The Bundesanstalt für Finanzdienstleistungsaufsicht (Bafin) has conditionally rescinded a ban on the sale of credit-linked notes to retail investors that it announced on July 28, subject to the successful implementation of 10 principles for the issuance and distribution of credit-linked notes. The principles were presented to Bafin by the German Banking Industry Committee (Deutsche Kreditwirtschaft) and certificates association (Deutsche Derivate Verband (DDV)) and published earlier today.
"Bafin will continue to monitor the market for CLNs, examine matters as part of its ongoing supervision and, where necessary, intervene," said a Bafin official. "The method of verification will also depend on future market developments. For example, it may be possible to undertake analyses like those which were carried out in the thematic work on CLNs (information about issuing, distribution activities, advisory documentation)."
Issuers and distributors have until the end of the year to introduce the new measures, although Germany's financial regulator has reserved the right to review the effectiveness of the new protocol. 'In the next six months, we will be monitoring very closely whether self-regulation will adequately protect retail investors investing in creditworthiness-related debt securities,' said Elisabeth Roegele, executive director at Bafin, in a statement.

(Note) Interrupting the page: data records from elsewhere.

-- pv_equiv track=rewrite | github.com/diegomendieta/projects | Machine Learning/Spotify FP-Growth/arbol.py | fp
-- ===== SOURCE A (Python) =====
-- def potencia(s):
--     if not s:
--         return [[]]
--     return potencia(s[1:]) + [[s[0]] + x for x in potencia(s[1:])]
--
-- def fp(dict):
--     d = {}
--     for id in dict:
--         itemset, count = list(dict[id][0]), dict[id][1]
--         p = potencia(itemset)
--         for conjunto in p:
--             if conjunto:
--                 l = [id]
--                 l.extend(conjunto)
--                 t = tuple(l)
--                 d[t] = count
--     return d
-- ===== SOURCE B (Python) =====
-- def fp(dict):
--     d = {}
--     for id in dict:
--         itemset, count = list(dict[id][0]), dict[id][1]
--         n = len(itemset)
--         for m in range(1, 2 ** n):
--             key = (id,) + tuple(itemset[i] for i in range(n) if (m // 2 ** (n - 1 - i)) % 2 == 1)
--             d[key] = count
--     return d
-- ===== Notes on version B (the rewrite author's own statement) =====
-- stated objective: alternative
-- what changed: Replaces the recursive power-set doubling (build the full subset list, then skip the empty subset) by an iterative bitmask enumeration: masks 1..2**n-1 are decoded MSB-first into subsets with // and %, so no power-set list is materialized and the empty subset is never produced.
import Mathlib
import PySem

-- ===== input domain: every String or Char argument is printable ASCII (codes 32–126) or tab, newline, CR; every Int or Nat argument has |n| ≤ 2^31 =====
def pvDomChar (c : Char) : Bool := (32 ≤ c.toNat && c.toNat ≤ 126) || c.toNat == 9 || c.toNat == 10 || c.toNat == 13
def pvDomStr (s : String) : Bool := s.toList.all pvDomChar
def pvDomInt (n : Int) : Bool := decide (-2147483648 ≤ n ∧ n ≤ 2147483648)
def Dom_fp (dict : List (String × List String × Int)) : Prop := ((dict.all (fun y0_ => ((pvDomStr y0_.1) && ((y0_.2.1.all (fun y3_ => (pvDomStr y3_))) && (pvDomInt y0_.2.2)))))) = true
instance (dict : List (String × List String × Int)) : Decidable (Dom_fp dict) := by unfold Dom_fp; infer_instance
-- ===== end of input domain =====

-- B replaces the recursive power-set doubling by an iterative bitmask enumeration (masks 1..2^n-1
-- decoded MSB-first), never producing the empty subset; equivalence of the returned dicts is proved.

-- ===== PORT A =====
-- potencia(s): two recursive calls exactly as in the Python source
def potencia : List String → List (List String)
  | [] => [[]]
  | a :: s => potencia s ++ (potencia s).map (fun x => a :: x)

-- body of A's outer loop: inner loop over the power set, skipping the empty subset
def fpStep (dict0 : PySem.Dict (List String) Int) (p : String × List String × Int) :
    PySem.Dict (List String) Int :=
  (potencia p.2.1).foldl
    (fun d conjunto =>
      if conjunto ≠ [] then d.insert (p.1 :: conjunto) p.2.2 else d) dict0

def fp (dict : List (String × List String × Int)) : List (List String × Int) :=
  -- the Python argument is a dict: model it (unique keys, insertion order, last value wins)
  ((PySem.Dict.ofList dict).items.foldl fpStep PySem.Dict.empty).items

-- ===== PORT B =====
-- body of B's outer loop: masks m = 1 .. 2^n - 1; element i of the itemset is selected when
-- (m // 2^(n-1-i)) % 2 == 1 ((n-1-i).toNat is exact: i ranges over 0..n-1, so n-1-i ≥ 0)
def fpAltStep (dict0 : PySem.Dict (List String) Int) (p : String × List String × Int) :
    PySem.Dict (List String) Int :=
  let itemset := p.2.1
  let n : Int := itemset.length
  (PySem.List.pyRange 1 ((2 ^ itemset.length : Nat) : Int) 1).foldl
    (fun d m =>
      d.insert
        (p.1 ::
          (((PySem.List.pyRange 0 n 1).filter
              (fun i => PySem.Int.mod (PySem.Int.floordiv m (2 ^ ((n - 1 - i).toNat))) 2 == 1)).map
            (fun i => PySem.List.pyGetD itemset i "")))
        p.2.2) dict0

def fp_alt (dict : List (String × List String × Int)) : List (List String × Int) :=
  ((PySem.Dict.ofList dict).items.foldl fpAltStep PySem.Dict.empty).items

-- ===== PRECONDITION & SPEC =====
def Spec_fp (dict : List (String × List String × Int)) (out : List (List String × Int)) : Prop := out = fp_alt dict
instance (dict : List (String × List String × Int)) (out : List (List String × Int)) : Decidable (Spec_fp dict out) := by unfold Spec_fp; infer_instance

-- ===== CLAIM (what is proved, stated in full; the proofs are below) =====
def Claim_equal_fp : Prop := ∀ (dict : List (String × List String × Int)), Dom_fp dict → Spec_fp dict (fp dict)

-- ===== LEMMAS AND PROOFS =====

-- proof helper: the subset of s selected by mask m, bits read MSB-first
def pvMsel : List String → Nat → List String
  | [], _ => []
  | a :: s, m => (if m / 2 ^ s.length % 2 = 1 then [a] else []) ++ pvMsel s m

theorem pvBit_add_pow (m n k : Nat) (h : k < n) :
    (m + 2 ^ n) / 2 ^ k % 2 = m / 2 ^ k % 2 := by
  have h1 : 2 ^ n = 2 ^ (n - k) * 2 ^ k := by rw [← pow_add]; congr 1; omega
  have h2 : (m + 2 ^ n) / 2 ^ k = m / 2 ^ k + 2 ^ (n - k) := by
    rw [h1, Nat.add_mul_div_right _ _ (Nat.pos_of_ne_zero (by positivity))]
  have h3 : 2 ^ (n - k) = 2 * 2 ^ (n - k - 1) := by rw [← pow_succ']; congr 1; omega
  omega

theorem pvMsel_add_pow (s : List String) (m n : Nat) (h : s.length ≤ n) :
    pvMsel s (m + 2 ^ n) = pvMsel s m := by
  induction s with
  | nil => rfl
  | cons a s ih =>
    simp only [List.length_cons] at h
    simp only [pvMsel, pvBit_add_pow m n s.length (by omega), ih (by omega)]

theorem pvMsel_nil_iff (s : List String) (m : Nat) :
    pvMsel s m = [] ↔ m % 2 ^ s.length = 0 := by
  induction s with
  | nil => simp [pvMsel, Nat.mod_one]
  | cons a s ih =>
    have hmod : m % 2 ^ (s.length + 1) = m % 2 ^ s.length + 2 ^ s.length * (m / 2 ^ s.length % 2) := by
      rw [pow_succ, Nat.mod_mul]
    have hpos : 0 < 2 ^ s.length := Nat.pos_of_ne_zero (by positivity)
    by_cases hb : m / 2 ^ s.length % 2 = 1
    · have hc : pvMsel (a :: s) m = a :: pvMsel s m := by simp [pvMsel, hb]
      rw [hc, List.length_cons]
      rw [hb, Nat.mul_one] at hmod
      have h2 : m % 2 ^ (s.length + 1) ≠ 0 := by omega
      simp [h2]
    · have hb0 : m / 2 ^ s.length % 2 = 0 := by omega
      rw [hb0, Nat.mul_zero, Nat.add_zero] at hmod
      simp [pvMsel, hb, ih, List.length_cons]
      omega

theorem pvPot_eq (s : List String) :
    potencia s = (List.range (2 ^ s.length)).map (pvMsel s) := by
  induction s with
  | nil => rfl
  | cons a s ih =>
    have hpos : 0 < 2 ^ s.length := Nat.pos_of_ne_zero (by positivity)
    have hsplit : (2 : Nat) ^ (a :: s).length = 2 ^ s.length + 2 ^ s.length := by
      rw [List.length_cons, pow_succ]; ring
    rw [show potencia (a :: s) = potencia s ++ (potencia s).map (fun x => a :: x) from rfl,
        hsplit, List.range_add, List.map_append, List.map_map]
    congr 1
    · rw [ih]
      apply List.map_congr_left
      intro m hm
      have hlt : m < 2 ^ s.length := List.mem_range.mp hm
      have hd : m / 2 ^ s.length = 0 := Nat.div_eq_of_lt hlt
      simp [pvMsel, hd]
    · rw [ih, List.map_map]
      apply List.map_congr_left
      intro m hm
      have hlt : m < 2 ^ s.length := List.mem_range.mp hm
      have hd1 : (m / 2 ^ s.length + 1) % 2 = 1 := by
        rw [Nat.div_eq_of_lt hlt]
      have hrest : pvMsel s (2 ^ s.length + m) = pvMsel s m := by
        rw [Nat.add_comm]; exact pvMsel_add_pow s m s.length le_rfl
      simp [pvMsel, Function.comp, hd1, hrest]

theorem pvSelNat (s : List String) (m : Nat) :
    ((List.range s.length).filter (fun k => decide (m / 2 ^ (s.length - 1 - k) % 2 = 1))).map
      (fun k => s.getD k "") = pvMsel s m := by
  induction s with
  | nil => simp [pvMsel]
  | cons a s ih =>
    rw [List.length_cons, List.range_succ_eq_map, List.filter_cons]
    have he0 : s.length + 1 - 1 - 0 = s.length := by omega
    have heS : ∀ k : Nat, s.length + 1 - 1 - Nat.succ k = s.length - 1 - k := by omega
    rw [List.filter_map]
    have hfc : ((List.range s.length).filter
        ((fun k => decide (m / 2 ^ (s.length + 1 - 1 - k) % 2 = 1)) ∘ Nat.succ)) =
        (List.range s.length).filter (fun k => decide (m / 2 ^ (s.length - 1 - k) % 2 = 1)) := by
      apply List.filter_congr
      intro k _
      have : s.length - (k + 1) = s.length - 1 - k := by omega
      simp [Function.comp, this]
    rw [hfc]
    by_cases hb : m / 2 ^ s.length % 2 = 1
    · rw [he0, if_pos (by simpa using hb)]
      rw [show pvMsel (a :: s) m = a :: pvMsel s m from by simp [pvMsel, hb]]
      rw [← ih]
      simp only [List.map_cons, List.getD_cons_zero, List.map_map]
      congr 1
    · rw [he0, if_neg (by simpa using hb)]
      rw [show pvMsel (a :: s) m = pvMsel s m from by simp [pvMsel, hb]]
      rw [← ih, List.map_map]
      apply List.map_congr_left
      intro k _
      simp [Function.comp]

theorem pvSel_eq (s : List String) (m : Nat) :
    ((PySem.List.pyRange 0 (s.length : Int) 1).filter
        (fun i => PySem.Int.mod (PySem.Int.floordiv (m : Int) (2 ^ (((s.length : Int) - 1 - i).toNat))) 2 == 1)).map
      (fun i => PySem.List.pyGetD s i "") = pvMsel s m := by
  rw [PySem.List.pyRange_zero_nat, List.filter_map, List.map_map]
  rw [← pvSelNat s m]
  have hfc : ((List.range s.length).filter
      ((fun i => PySem.Int.mod (PySem.Int.floordiv (m : Int) (2 ^ (((s.length : Int) - 1 - i).toNat))) 2 == 1) ∘ (fun k : Nat => (k : Int)))) =
      (List.range s.length).filter (fun k => decide (m / 2 ^ (s.length - 1 - k) % 2 = 1)) := by
    apply List.filter_congr
    intro k hk
    have ht : (((s.length : Int) - 1 - (k : Int)).toNat) = s.length - 1 - k := by omega
    simp only [Function.comp]
    rw [ht, show ((2 : Int) ^ (s.length - 1 - k)) = (((2 ^ (s.length - 1 - k) : Nat)) : Int) from by push_cast; ring,
       PySem.Int.floordiv_natCast,
       show ((2 : Int)) = (((2 : Nat)) : Int) from by norm_cast,
       PySem.Int.mod_natCast]
    by_cases hx : m / 2 ^ (s.length - 1 - k) % 2 = 1 <;> simp [hx]
    · have h0 : m / 2 ^ (s.length - 1 - k) % 2 = 0 := by omega
      have h1 : ((↑m : Int) / 2 ^ (s.length - 1 - k)) = ((m / 2 ^ (s.length - 1 - k) : Nat) : Int) := by
        norm_cast
      rw [h1]
      exact_mod_cast Nat.dvd_of_mod_eq_zero h0
  rw [hfc]
  apply List.map_congr_left
  intro k _
  simp [Function.comp, PySem.List.pyGetD_natCast]


theorem pvStep_eq : fpStep = fpAltStep := by
  funext dict0 p
  obtain ⟨id, s, cnt⟩ := p
  unfold fpStep fpAltStep
  have hpos : 0 < 2 ^ s.length := Nat.pos_of_ne_zero (by positivity)
  have hmsel0 : pvMsel s 0 = [] := (pvMsel_nil_iff s 0).mpr (by simp)
  -- left side: power-set fold, mask by mask
  rw [pvPot_eq, List.foldl_map]
  rw [show (2 : Nat) ^ s.length = 1 + (2 ^ s.length - 1) from by omega, List.range_add,
      List.foldl_append, List.range_one, List.foldl_map]
  simp only [List.foldl_cons, List.foldl_nil, hmsel0, ne_eq, not_true_eq_false, if_false]
  -- right side: pyRange fold
  rw [PySem.List.pyRange_one 1 ((2 ^ s.length : Nat) : Int)]
  rw [show (((2 ^ s.length : Nat) : Int) - 1).toNat = 2 ^ s.length - 1 from by omega]
  rw [List.foldl_map]
  apply PySem.List.foldl_congr_mem'
  intro k hk d
  have hk' : k < 2 ^ s.length - 1 := List.mem_range.mp hk
  have hne : pvMsel s (1 + k) ≠ [] := by
    intro hc
    rw [pvMsel_nil_iff, Nat.mod_eq_of_lt (by omega)] at hc
    omega
  rw [if_pos hne]
  congr 1
  rw [show ((1 : Int) + (k : Int)) = (((1 + k : Nat)) : Int) from by push_cast; ring]
  rw [pvSel_eq s (1 + k)]

-- ===== VERDICT (by name: the statement is the Claim_ definition above) =====
theorem fp_spec : Claim_equal_fp := by
  intro dict _
  unfold Spec_fp fp fp_alt
  rw [pvStep_eq]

In view of the industry's comprehensive self-commitment, the purpose of the planned ban - to significantly improve investor protection - can be achieved in a comparable manner, according to the Bafin official. For example, "Complexity: The main risks will be better explained both by issuers and in the course of distribution," said the official. "This includes the complex definition of 'credit event'. Particularly complex product variants (worst-of, first-to-default) will no longer be issued. Products will only be issued with a fixed rate and no longer with a floating rate.
"Distribution among retail clients: The minimum denomination per unit and the decision not to sell to the two lowest risk tolerance categories will serve to protect risk-averse retail investors," said the official. "Other principles of the self-commitment lead overall to a reduction in the risks of CLNs (only reference entities with investment grade and listing on organised markets)."
The self-regulation proposal includes an alteration to the name of the product - from the "misleading" Bonitätsanleihe (creditworthiness note) to bonitätsabhängigen Schuldverschreibungen (credit-linked debt security) from January 1, 2017. "The discussion included only one name for the product, and reflects Bafin's criticism," said Christian Vollmuth (pictured), a managing director at the DDV. "There was no name competition."
The English designation remains "credit-linked notes", and, on a point of clarification, the Bafin official confirmed that step-up coupon CLNs are normally not issued with a variable coupon.
Bafin decided to rescind the ban on the basis of the "the overall package, such as the uniform/standardised proceeding of producers and distribution," said Vollmuth. "The principles address many points of the Bafin's criticism. We have already shown with the Fairness Code that we can implement such voluntary commitments effectively and in the interest of the investor."
According to the principles, credit-linked notes will only be issued at a minimum investment size of €10,000, which takes them out of being "typical" retail investment products. '
Stringent requirements are also laid down with respect to product distribution, according to the principles. For example, CLNs with more than one underlying company can only be offered if investors achieve actual risk diversification. 'In addition, retail investors are to be provided with more extensive information when investment advice is provided for this product,' stated the DDV.
Assurances and education for retail investors are enshrined in principles 5 and 10: "Clients are provided with product information that comprehensibly describes the product structure and clearly indicates the risks, especially the contingency of interest payments and repayments on the non-occurrence of a credit event (together with an explanation of said credit event), as well as a concrete description of the consequences for the retail client of the occurrence of a credit event," said the Bafin official.
"For the purpose of investor protection, as a first step in the distribution of credit-linked notes, particular consideration is given to the knowledge and experience of the investor with respect to the product structure of credit-linked notes," said the official. "As a second step, investors are provided with additional product-specific information. In particular, investors are informed of which credit events relating to the reference entity can lead to (partial) non-payment of interest or nominal value. The risks are particularly highlighted in the documentation."
Verbraucherzentrale Bundesverband, Germany's consumer protection association has yet to respond to the regulator's announcement, but "will for sure comment on this tomorrow or on Monday in the German media," said Vollmuth. "It is expected that the association will complain, as it explicitly welcomed the ban. But much more interesting will be the reaction of the Deutsche Schutzvereinigung für Wertpapierbesitz [Germany's oldest and largest association for private investors]."
The degree to which the certificates market as a whole will change due to the self-commitment remains to be seen. "However, in relation to CLNs, the self-commitment will bring about greater transparency and make the issuing of products more consumer-friendly," said the Bafin official.
With the CLN ban on hold and strong indications that it will be removed, Bafin is turning its attention to CFDs (contracts for difference) and binary options.